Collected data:
BEGIN

-- pv_equiv track=rewrite | github.com/Timiport/OSCAR-to-Google-and-MSCalendar | MSCalendarAPI/calendarCreater.py | getWeek
-- ===== SOURCE A (Python) =====
-- def getWeek(weekdays):
--     weeks = []
--     for element in weekdays:
--         if element == "M":
--             weeks.append("Monday")
--         elif element == "T":
--             weeks.append("Tuesday")
--         elif element == "W":
--             weeks.append("Wednesday")
--         elif element == "R":
--             weeks.append("Thursday")
--         else:
--             weeks.append("Friday")
--     return weeks
-- ===== SOURCE B (Python) =====
-- def getWeek(weekdays):
--     # Staged overwrite: start with all Fridays, then one pass per known letter
--     # stamping its day name over the matching positions.
--     weeks = ["Friday"] * len(weekdays)
--     for letter, day in (("M", "Monday"), ("T", "Tuesday"),
--                         ("W", "Wednesday"), ("R", "Thursday")):
--         for i, element in enumerate(weekdays):
--             if element == letter:
--                 weeks[i] = day
--     return weeks
-- ===== Notes on version B (the rewrite author's own statement) =====
-- stated objective: alternative
-- what changed: Instead of walking each element through a four-way if/elif chain in one pass, B pre-fills the output with the default 'Friday' and then makes one stamping pass per known letter, overwriting the matching positions in place.
import Mathlib
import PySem

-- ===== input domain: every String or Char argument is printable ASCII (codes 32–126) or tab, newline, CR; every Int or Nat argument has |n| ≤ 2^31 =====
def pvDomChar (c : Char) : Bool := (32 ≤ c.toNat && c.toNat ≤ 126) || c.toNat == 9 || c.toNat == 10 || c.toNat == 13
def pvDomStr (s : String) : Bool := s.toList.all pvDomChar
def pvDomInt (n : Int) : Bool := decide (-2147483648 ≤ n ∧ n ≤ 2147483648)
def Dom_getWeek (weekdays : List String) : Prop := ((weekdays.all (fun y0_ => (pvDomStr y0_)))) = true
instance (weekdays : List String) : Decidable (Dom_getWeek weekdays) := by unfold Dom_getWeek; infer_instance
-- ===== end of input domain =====

-- B replaces A's single-pass if/elif chain by a pre-filled all-'Friday' output and one
-- stamping pass per known letter overwriting matching positions ('alternative'; same O(n)).

-- ===== PORT A =====
def getWeek (weekdays : List String) : List String :=
  weekdays.foldl (fun weeks element =>
    if element == "M" then weeks ++ ["Monday"]
    else if element == "T" then weeks ++ ["Tuesday"]
    else if element == "W" then weeks ++ ["Wednesday"]
    else if element == "R" then weeks ++ ["Thursday"]
    else weeks ++ ["Friday"]) []

-- ===== PORT B =====
-- one stamping pass: for i, element in enumerate(weekdays): if element == letter: weeks[i] = day
def stampPass (weekdays : List String) (letter day : String) (weeks : List String) : List String :=
  (weekdays.zip weeks).map (fun ew => if ew.1 == letter then day else ew.2)

def getWeek_alt (weekdays : List String) : List String :=
  [("M", "Monday"), ("T", "Tuesday"), ("W", "Wednesday"), ("R", "Thursday")].foldl
    (fun weeks p => stampPass weekdays p.1 p.2 weeks)
    (weekdays.map (fun _ => "Friday"))

-- ===== PRECONDITION & SPEC =====
def Spec_getWeek (weekdays : List String) (out : List String) : Prop := out = getWeek_alt weekdays
instance (weekdays : List String) (out : List String) : Decidable (Spec_getWeek weekdays out) := by unfold Spec_getWeek; infer_instance

-- ===== CLAIM (what is proved, stated in full; the proofs are below) =====
def Claim_equal_getWeek : Prop := ∀ (weekdays : List String), Dom_getWeek weekdays → Spec_getWeek weekdays (getWeek weekdays)

-- ===== LEMMAS AND PROOFS =====
lemma getWeek_foldl_acc (weekdays : List String) (acc : List String) :
    weekdays.foldl (fun weeks element =>
      if element == "M" then weeks ++ ["Monday"]
      else if element == "T" then weeks ++ ["Tuesday"]
      else if element == "W" then weeks ++ ["Wednesday"]
      else if element == "R" then weeks ++ ["Thursday"]
      else weeks ++ ["Friday"]) acc
    = acc ++ weekdays.map (fun e =>
        if e == "M" then "Monday"
        else if e == "T" then "Tuesday"
        else if e == "W" then "Wednesday"
        else if e == "R" then "Thursday"
        else "Friday") := by
  induction weekdays generalizing acc with
  | nil => simp
  | cons e rest ih =>
    simp only [List.foldl_cons, List.map_cons, ih]
    split_ifs <;> simp

lemma getWeek_alt_eq_map (weekdays : List String) :
    getWeek_alt weekdays
    = weekdays.map (fun e =>
        if e == "M" then "Monday"
        else if e == "T" then "Tuesday"
        else if e == "W" then "Wednesday"
        else if e == "R" then "Thursday"
        else "Friday") := by
  unfold getWeek_alt stampPass
  induction weekdays with
  | nil => simp
  | cons e rest ih =>
    simp only [List.foldl_cons, List.map_cons, List.zip_cons_cons, List.foldl_nil] at *
    split_ifs <;> simp_all

-- ===== VERDICT (by name: the statement is the Claim_ definition above) =====
theorem getWeek_spec : Claim_equal_getWeek := by
  intro weekdays _
  show getWeek weekdays = getWeek_alt weekdays
  unfold getWeek
  rw [getWeek_foldl_acc, getWeek_alt_eq_map]
  simp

END

* PROBLEM DESCRIPTION
Taking the records above as input, show every line in which the word "elif" is present.

* RESPONSE BOX
--         elif element == "T":
--         elif element == "W":
--         elif element == "R":
-- what changed: Instead of walking each element through a four-way if/elif chain in one pass, B pre-fills the output with the default 'Friday' and then makes one stamping pass per known letter, overwriting the matching positions in place.
-- B replaces A's single-pass if/elif chain by a pre-filled all-'Friday' output and one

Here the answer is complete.